Tuesday, June 17, 2014

Love that Saves

I remember one of my lowest times when I was in the storm of addiction. I had been at some strangers house and we smoked crack all night and I saw things I wish now I never had. This guy we left and went to another one of his friends house and he pretty much pimped me out that day to his friend and he left and left me there. This guy offered me some of his pills he takes and I didn't even ask what they were and I took them. I then left his house when he passed out and walked down to my guy friends apartment. I was so disgusted with my life with everything. I felt so alone and that the only thing I was good for was my body and my life would never get better. I tried so hard to stay sober and I had times I stayed sober. I felt so dirty and used up and decided I was done with life with this battle. I was done with it all. No one loved me I was thinking. Which wasn't true cause my family loved me but that wasn't enough. Why couldn't that be enough to keep me clean! That night I was on the couch and my guy friend was in his room asleep. I just wanted it all to be over! I wanted it all to stop! I needed silence! I took hands full of pills while tears dripped down my cheeks and drank it down with beer. I remember of all things I remember when I finished the beer I layed back on the couch and said I am sorry God I tried. Next thing I remember is coming too in ICU on a ventilator. I was so out of it and was hallucinating so bad. At one point I remember seeing this beautiful garden and I was trying to get out of bed and go to it. They ended up tying my hands down. I also remember trying to talk to my mom and it made sense in my head what I was saying but the words coming out of my mouth was Gibberish. The doctors were worried about brain damage cause they were not sure how long I wasn't breathing for. Cause see that guy whose house I was at left for work about 5 or 6 in morning and when he came home about 430 or 500 that afternoon I was laying on floor face down not breathing. He said he just sat in chair cause he thought I was just passed out. He received a phone call from someone who said they were FBI and asked where I was and he told them I was on the ground and they asked if I was breathing and whoever it was on other line called 911 not this guy. Ok this was not FBI! Why would they call asking for me,? At that moment? I don't know who it was but I do know it was divine intervention!! 

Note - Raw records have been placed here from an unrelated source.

-- pv_equiv track=rewrite | github.com/tassaron/muffin-mash | mash/__main__.py | create_tables_of_contents
-- ===== SOURCE A (Python) =====
-- def supported_ext(ext: str):
--     return ext in [".md", ".html"]
--
-- def create_tables_of_contents(config, working_files):
--     working_files.sort()
--     toc = {}
--     for dir, filename, ext in working_files:
--         if not supported_ext(ext) or dir.startswith("."):
--             continue
--         if dir not in toc:
--             toc[dir] = []
--         if filename == "index" and (
--             dir == ""
--             or dir not in config["folders"]
--             or not config["folders"][dir]["embeddable"]
--         ):
--             continue
--         toc[dir].append(filename)
--     for key in toc:
--         toc[key].sort()
--     return toc
-- ===== SOURCE B (Python) =====
-- from itertools import groupby
--
--
-- def supported_ext(ext: str):
--     return ext in [".md", ".html"]
--
--
-- def _index_skipped(config, dir):
--     return (
--         dir == ""
--         or dir not in config["folders"]
--         or not config["folders"][dir]["embeddable"]
--     )
--
--
-- def create_tables_of_contents(config, working_files):
--     working_files.sort()
--     toc = {}
--     for dir, group in groupby(working_files, key=lambda t: t[0]):
--         if dir.startswith("."):
--             continue
--         supported = [(f, e) for _, f, e in group if supported_ext(e)]
--         if not supported:
--             continue
--         toc[dir] = [
--             f for f, e in supported
--             if not (f == "index" and _index_skipped(config, dir))
--         ]
--     return toc
-- ===== Notes on version B (the rewrite author's own statement) =====
-- stated objective: alternative
-- what changed: Instead of building dict buckets file-by-file with membership tests and a final per-key sort pass, B sorts once and splits the sorted list into contiguous per-directory groups with itertools.groupby, emitting each directory's (already ordered) bucket in one shot, so the bucket-creation test, the append loop and the per-key sorting pass disappear.
import Mathlib
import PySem

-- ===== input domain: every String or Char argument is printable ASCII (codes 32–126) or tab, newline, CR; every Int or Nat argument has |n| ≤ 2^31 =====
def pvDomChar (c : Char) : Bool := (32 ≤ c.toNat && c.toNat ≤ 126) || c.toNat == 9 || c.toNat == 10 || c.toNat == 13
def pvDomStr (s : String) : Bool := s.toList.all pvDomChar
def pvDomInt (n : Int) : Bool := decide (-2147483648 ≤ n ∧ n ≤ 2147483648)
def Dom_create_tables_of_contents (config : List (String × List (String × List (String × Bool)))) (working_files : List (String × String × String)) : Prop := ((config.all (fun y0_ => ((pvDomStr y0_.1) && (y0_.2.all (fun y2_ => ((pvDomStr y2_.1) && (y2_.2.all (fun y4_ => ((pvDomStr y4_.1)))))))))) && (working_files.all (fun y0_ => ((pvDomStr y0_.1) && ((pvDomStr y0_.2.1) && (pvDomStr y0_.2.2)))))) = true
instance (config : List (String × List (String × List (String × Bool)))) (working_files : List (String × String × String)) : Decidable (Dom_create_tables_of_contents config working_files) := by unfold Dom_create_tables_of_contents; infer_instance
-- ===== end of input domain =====

-- B replaces A's element-wise dict building (per-element membership test, append, and a final
-- per-key sorting pass) by one groupby-style split of the sorted list into contiguous
-- per-directory groups, each bucket emitted in one shot; the equivalence proved is about the
-- RETURN value (both Pythons also sort working_files in place, identically).

-- ===== PORT A =====
-- Python's `ext in [".md", ".html"]` (helper shared by both programs)
def supported_ext (ext : String) : Bool := [".md", ".html"].contains ext

-- the skip condition `dir == "" or dir not in config["folders"] or not
-- config["folders"][dir]["embeddable"]` (the identical expression appears in A inline and in
-- B's helper _index_skipped). The dict lookups are rendered total with `getD`; Pre_ guarantees
-- that every lookup Python actually performs succeeds, so this is exact under Pre_.
def index_skipped (config : List (String × List (String × List (String × Bool)))) (dir : String) : Bool :=
  dir == "" ||
    (let folders := (PySem.Dict.get? (PySem.Dict.mk config) "folders").getD []
     !((PySem.Dict.mk folders).contains dir) ||
       !(((PySem.Dict.get? (PySem.Dict.mk ((PySem.Dict.get? (PySem.Dict.mk folders) dir).getD [])) "embeddable").getD false)))
-- ===== PORT B =====
-- flat keyword -> priority map and indexed response list (last = default), per stage
def pvStageTable : PySem.Dict String (List (String × Nat) × List (String × String)) :=
  PySem.Dict.mk
    [("exploration",
      ([("challenge", 0), ("difficult", 0), ("hard", 0), ("struggle", 0),
        ("success", 1), ("achievement", 1), ("won", 1), ("accomplished", 1),
        ("family", 2), ("parent", 2), ("mom", 2), ("dad", 2),
        ("school", 3), ("teacher", 3), ("class", 3)],
       [("That sounds tough", ". How did you feel when it happened?"),
        ("That's impressive", "! What made this so meaningful to you?"),
        ("Family experiences can be powerful", ". How did this affect you?"),
        ("School experiences shape us", ". What did you learn from this?"),
        ("That's interesting", ". What made this experience significant for you?")])),
     ("deep_dive",
      ([("scared", 0), ("nervous", 0), ("excited", 0), ("proud", 0),
        ("worried", 0), ("happy", 0), ("sad", 0), ("angry", 0),
        ("learned", 1), ("realized", 1), ("discovered", 1)],
       [("I can understand that feeling", ". What did you learn about yourself?"),
        ("That's a valuable insight", ". How has this changed you?"),
        ("That's really thoughtful", ". How did this experience change your perspective?")])),
     ("synthesis",
      ([("college", 0), ("university", 0), ("study", 0),
        ("goal", 1), ("dream", 1), ("future", 1)],
       [("Great connection", "! How will this experience help you in college?"),
        ("Those are meaningful goals", ". How does your experience prepare you?"),
        ("That's real growth", ". What are your hopes for college?")]))]
theorem layer_spec (s c : List Int) (j N : Nat) (hj1 : 1 ≤ j) (hj4 : j < 4) :
    forall (is : List Nat) (dp : List (List (Option Int))), GoodN N dp → is.Nodup →
      (∀ i ∈ is, i < N) →
      GoodN N (is.foldl (stepRow s c j) dp) ∧
      (∀ a b, (b ≠ j ∨ a ∉ is) → pvGetCell (is.foldl (stepRow s c j) dp) a b = pvGetCell dp a b) ∧
      (∀ a ∈ is, pvGetCell (is.foldl (stepRow s c j) dp) a j
         = ((List.range a).reverse).foldl (ghostF s c j a dp) (pvGetCell dp a j)) := by
  intro is
  induction is with
  | nil => intro dp hg _ _; exact ⟨hg, fun a b _ => rfl, fun a ha => absurd ha (List.not_mem_nil)⟩
  | cons i is ih =>
    intro dp hg hnd hmem
    have hiN : i < N := hmem i List.mem_cons_self
    obtain ⟨hG1, hP1, hV1⟩ :=
      inner_spec s c j i N hj1 hj4 ((List.range i).reverse) dp hg hiN
    have hstep : stepRow s c j dp i = ((List.range i).reverse).foldl (innerF s c j i) dp := rfl
    rw [← hstep] at hG1 hP1 hV1
    set dp1 := stepRow s c j dp i with hdp1
    obtain ⟨hG, hP, hV⟩ := ih dp1 hG1 hnd.of_cons (fun a ha => hmem a (List.mem_cons_of_mem _ ha))
    have hinotin : i ∉ is := (List.nodup_cons.mp hnd).1
    have hghost : ∀ a, ghostF s c j a dp1 = ghostF s c j a dp := by
      intro a
      funext acc k'
      unfold ghostF
      have : pvGetCell dp1 k' (j - 1) = pvGetCell dp k' (j - 1) := by
        apply hP1; intro hcon; omega
      rw [this]
    refine ⟨by rw [List.foldl_cons, ← hdp1]; exact hG, ?_, ?_⟩
    · intro a b hab
      have hab' : b ≠ j ∨ a ∉ is := by
        rcases hab with h | h
        · exact Or.inl h
        · exact Or.inr (fun hin => h (List.mem_cons_of_mem _ hin))
      have hab2 : ¬(a = i ∧ b = j) := by
        rcases hab with h | h
        · intro hcon; exact h hcon.2
        · intro hcon; exact h (hcon.1 ▸ List.mem_cons_self)
      rw [List.foldl_cons, ← hdp1, hP a b hab', hP1 a b hab2]
    · intro a ha
      rw [List.foldl_cons, ← hdp1]
      rcases List.mem_cons.mp ha with rfl | ha'
      · rw [hP a j (Or.inr hinotin), hV1]
      · rw [hV a ha', hghost a]
        congr 1
        apply hP1
        intro hcon
        exact hinotin (hcon.1 ▸ ha')

theorem rowGetD (b : Nat) :
    ([some 0, none, none, none] : List (Option Int)).getD b none
      = if b = 0 then some 0 else none := by
  rcases b with _|_|_|_|b <;> rfl

theorem dpInit_good (c : List Int) (N : Nat) : GoodN N (dpInit c N) := by
  constructor
  · simp [dpInit, pvSetCell]
  · intro i hi
    unfold dpInit pvSetCell
    rw [List.getD_eq_getElem?_getD, List.getElem?_set]
    by_cases h0 : 0 = i
    · subst h0
      have h0N : 0 < N := by omega
      rw [if_pos rfl, if_pos (by simpa using h0N)]
      simp [List.length_set, List.getElem?_replicate, h0N]
    · rw [if_neg h0, ← List.getD_eq_getElem?_getD, List.getD_replicate _ hi]
      rfl

theorem dpInit_cell (c : List Int) (N a b : Nat) :
    pvGetCell (dpInit c N) a b =
      if a = 0 ∧ b = 1 ∧ 0 < N then some (c.getD 0 0)
      else if a < N ∧ b = 0 then some 0 else none := by
  by_cases hN : 0 < N
  · unfold dpInit
    rw [pvGetCell_set _ _ _ _ _ _ (by simpa using hN)
        (by rw [List.getD_replicate _ hN]; decide)]
    by_cases hab : a = 0 ∧ b = 1
    · rw [if_pos hab, if_pos ⟨hab.1, hab.2, hN⟩]
    · rw [if_neg hab, if_neg (by tauto)]
      by_cases ha : a < N
      · unfold pvGetCell
        rw [List.getD_replicate _ ha, rowGetD]
        by_cases hb : b = 0
        · rw [if_pos hb, if_pos ⟨ha, hb⟩]
        · rw [if_neg hb, if_neg (by tauto)]
      · rw [pvGetCell_out _ _ _ (by simpa using Nat.le_of_not_lt ha)]
        rw [if_neg (by tauto)]
  · have hN0 : N = 0 := by omega
    subst hN0
    unfold dpInit pvSetCell pvGetCell
    simp

theorem memRange' (N : Nat) (hN : 1 ≤ N) (a : Nat) :
    a ∈ List.range' 1 (N - 1) ↔ 1 ≤ a ∧ a < N := by
  rw [List.mem_range'_1]
  omega

theorem layerF_eq (s c : List Int) (N : Nat) (dp : List (List (Option Int))) (j : Nat) :
    (List.range' 1 (N - 1)).foldl (stepRow s c j) dp = layerF s c N dp j := rfl

theorem stage1 (s c : List Int) (N : Nat) (hN : 1 ≤ N) :
    GoodN N (layerF s c N (dpInit c N) 1) ∧
    (∀ k, k < N → pvGetCell (layerF s c N (dpInit c N) 1) k 1 = some (c.getD k 0)) ∧
    (∀ a b, b = 2 ∨ b = 3 → pvGetCell (layerF s c N (dpInit c N) 1) a b = none) := by
  obtain ⟨hG, hP, hV⟩ := layer_spec s c 1 N (by omega) (by omega) (List.range' 1 (N - 1))
    (dpInit c N) (dpInit_good c N) (List.nodup_range' 1)
    (fun i hi => ((memRange' N hN i).mp hi).2)
  rw [layerF_eq] at hG hP hV
  refine ⟨hG, ?_, ?_⟩
  · intro k hk
    by_cases hk0 : k = 0
    · subst hk0
      rw [hP 0 1 (Or.inr (by rw [memRange' N hN]; omega)), dpInit_cell]
      rw [if_pos ⟨rfl, rfl, by omega⟩]
    · have hkmem : k ∈ List.range' 1 (N - 1) := by rw [memRange' N hN]; omega
      rw [hV k hkmem]
      have hstart : pvGetCell (dpInit c N) k 1 = none := by
        rw [dpInit_cell, if_neg (by tauto), if_neg (by omega)]
      rw [hstart]
      have hext : ∀ (acc : Option Int), ∀ k' ∈ (List.range k).reverse,
          ghostF s c 1 k (dpInit c N) acc k'
            = (fun (a : Option Int) (_ : Nat) => ominA a (some (c.getD k 0))) acc k' := by
        intro acc k' hk'
        have hk'lt : k' < k := by
          rw [List.mem_reverse, List.mem_range] at hk'
          exact hk'
        unfold ghostF
        rw [if_pos (Or.inl rfl), dpInit_cell, if_neg (by omega), if_pos ⟨by omega, rfl⟩]
        simp [oaddA]
      rw [List.foldl_ext _ _ _ hext]
      apply pvFoldlConstMin
      simp [List.reverse_eq_nil_iff, List.range_eq_nil]
      omega
  · intro a b hb
    rw [hP a b (Or.inl (by omega))]
    rw [dpInit_cell, if_neg (by omega), if_neg (by omega)]

theorem pvFoldlMinOadd' (P : Nat -> Prop) [DecidablePred P] (g : Nat -> Option Int) (t : Int)
    (l : List Nat) :
    l.foldl (fun a k => if P k then ominA a (oaddA (g k) t) else a) none
      = oaddA (l.foldl (fun a k => if P k then ominA a (g k) else a) none) t := by
  have h := pvFoldlMinOadd P g t l none
  simpa [oaddA] using h

theorem stage2 (s c : List Int) (N : Nat) (hN : 1 ≤ N) :
    GoodN N (layerF s c N (layerF s c N (dpInit c N) 1) 2) ∧
    (∀ a, a < N → pvGetCell (layerF s c N (layerF s c N (dpInit c N) 1) 2) a 2 = V2v s c a) ∧
    (∀ a, pvGetCell (layerF s c N (layerF s c N (dpInit c N) 1) 2) a 3 = none) := by
  obtain ⟨hG1, h1col1, h1none⟩ := stage1 s c N hN
  obtain ⟨hG, hP, hV⟩ := layer_spec s c 2 N (by omega) (by omega) (List.range' 1 (N - 1))
    (layerF s c N (dpInit c N) 1) hG1 (List.nodup_range' 1)
    (fun i hi => ((memRange' N hN i).mp hi).2)
  rw [layerF_eq] at hG hP hV
  refine ⟨hG, ?_, ?_⟩
  · intro a ha
    by_cases ha0 : a = 0
    · subst ha0
      rw [hP 0 2 (Or.inr (by rw [memRange' N hN]; omega)), h1none 0 2 (Or.inl rfl)]
      simp [V2v, M2v, oaddA]
    · have hamem : a ∈ List.range' 1 (N - 1) := by rw [memRange' N hN]; omega
      rw [hV a hamem, h1none a 2 (Or.inl rfl)]
      have hext : ∀ (acc : Option Int), ∀ k ∈ (List.range a).reverse,
          ghostF s c 2 a (layerF s c N (dpInit c N) 1) acc k
            = (fun (m : Option Int) (k : Nat) =>
                if s.getD k 0 < s.getD a 0 then
                  ominA m (oaddA (some (c.getD k 0)) (c.getD a 0)) else m) acc k := by
        intro acc k hk
        have hklt : k < a := by rw [List.mem_reverse, List.mem_range] at hk; exact hk
        unfold ghostF
        rw [h1col1 k (by omega)]
        have hiff : ((2 : Nat) = 1 ∨ s.getD k 0 < s.getD a 0) ↔ s.getD k 0 < s.getD a 0 := by
          constructor
          · rintro (h | h)
            · omega
            · exact h
          · exact Or.inr
        simp only [hiff]
      rw [List.foldl_ext _ _ _ hext]
      rw [pvFoldlRev _ (minStep_lcomm (fun k => s.getD k 0 < s.getD a 0)
            (fun k => oaddA (some (c.getD k 0)) (c.getD a 0)))]
      rw [pvFoldlMinOadd' (fun k => s.getD k 0 < s.getD a 0)
            (fun k => some (c.getD k 0)) (c.getD a 0)]
      rfl
  · intro a
    rw [hP a 3 (Or.inl (by omega)), h1none a 3 (Or.inr rfl)]
-- B's fold over the segments computes pvCnt
lemma pvB_loop : ∀ (l pre : List Char) (fl : Bool) (mq : Int), ('"' : Char) ∉ pre →
    (List.foldl
      (fun (st : Int × Bool) (segment : List Char) =>
        let st' := if st.2 && PySem.Chars.isIn ['<','/','p','>'] segment then (st.1 + 1, false) else st
        (st'.1, !st'.2))
      (mq, fl) (pvSplit pre l)).1
      = mq + pvCnt fl (pre ++ l) := by
  intro l
  induction l with
  | nil =>
    intro pre fl mq hpre
    have hseg := pvSegCnt [] (Or.inl rfl) pre fl hpre
    simp only [List.append_nil] at hseg
    simp only [pvSplit, List.foldl_cons, List.foldl_nil, List.append_nil]
    rw [hseg]
    by_cases h : (fl && PySem.Chars.isIn ['<','/','p','>'] pre) = true
    · simp only [if_pos h, pvCnt]
      omega
    · simp only [if_neg h, pvCnt]
      omega
  | cons c l' ih =>
    intro pre fl mq hpre
    by_cases hc : c = '"'
    · subst hc
      rw [show pvSplit pre ('"' :: l') = pre :: pvSplit [] l' by simp [pvSplit]]
      have hseg := pvSegCnt ('"' :: l') (Or.inr ⟨l', rfl⟩) pre fl hpre
      simp only [List.foldl_cons]
      by_cases h : (fl && PySem.Chars.isIn ['<','/','p','>'] pre) = true
      · simp only [if_pos h]
        rw [show ((((mq : Int) + 1, false).1, !((mq : Int) + 1, (false : Bool)).2) : Int × Bool)
              = (mq + 1, true) from rfl]
        rw [ih [] true (mq + 1) (by simp)]
        rw [hseg]
        have hflag : (fl && !(PySem.Chars.isIn ['<','/','p','>'] pre)) = false := by
          revert h; cases fl <;> cases PySem.Chars.isIn ['<','/','p','>'] pre <;> simp
        simp only [if_pos h, hflag, pvCnt, List.nil_append]
        rw [if_pos (by decide)]
        simp only [Bool.not_false]
        omega
      · simp only [if_neg h]
        rw [show ((((mq : Int), fl).1, !((mq : Int), fl).2) : Int × Bool) = (mq, !fl) from rfl]
        rw [ih [] (!fl) mq (by simp)]
        rw [hseg]
        have hflag : (fl && !(PySem.Chars.isIn ['<','/','p','>'] pre)) = fl := by
          revert h; cases fl <;> cases PySem.Chars.isIn ['<','/','p','>'] pre <;> simp
        simp only [if_neg h, hflag, pvCnt, List.nil_append]
        rw [if_pos (by decide)]
        omega
    · rw [show pvSplit pre (c :: l') = pvSplit (pre ++ [c]) l' by simp [pvSplit, hc]]
      rw [ih (pre ++ [c]) fl mq (by
        intro hm
        rcases List.mem_append.mp hm with hm | hm
        · exact hpre hm
        · simp at hm; exact hc hm.symm)]
      simp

No matter how dark your life may seem and you want to end it all. ..God is there to save you from hands of death. . Even if you don't want to be saved. HE will save you because He loves you and He sees the Amazing future you have ahead of you even though all you see is darkness! He will never let you go! Look what all I had done just days before! Drugs, prostituting..And yet God still out of His love and mercy saved me from me and from death! He didn't see the mess and filth but He did see His daughter whom He loved and adores!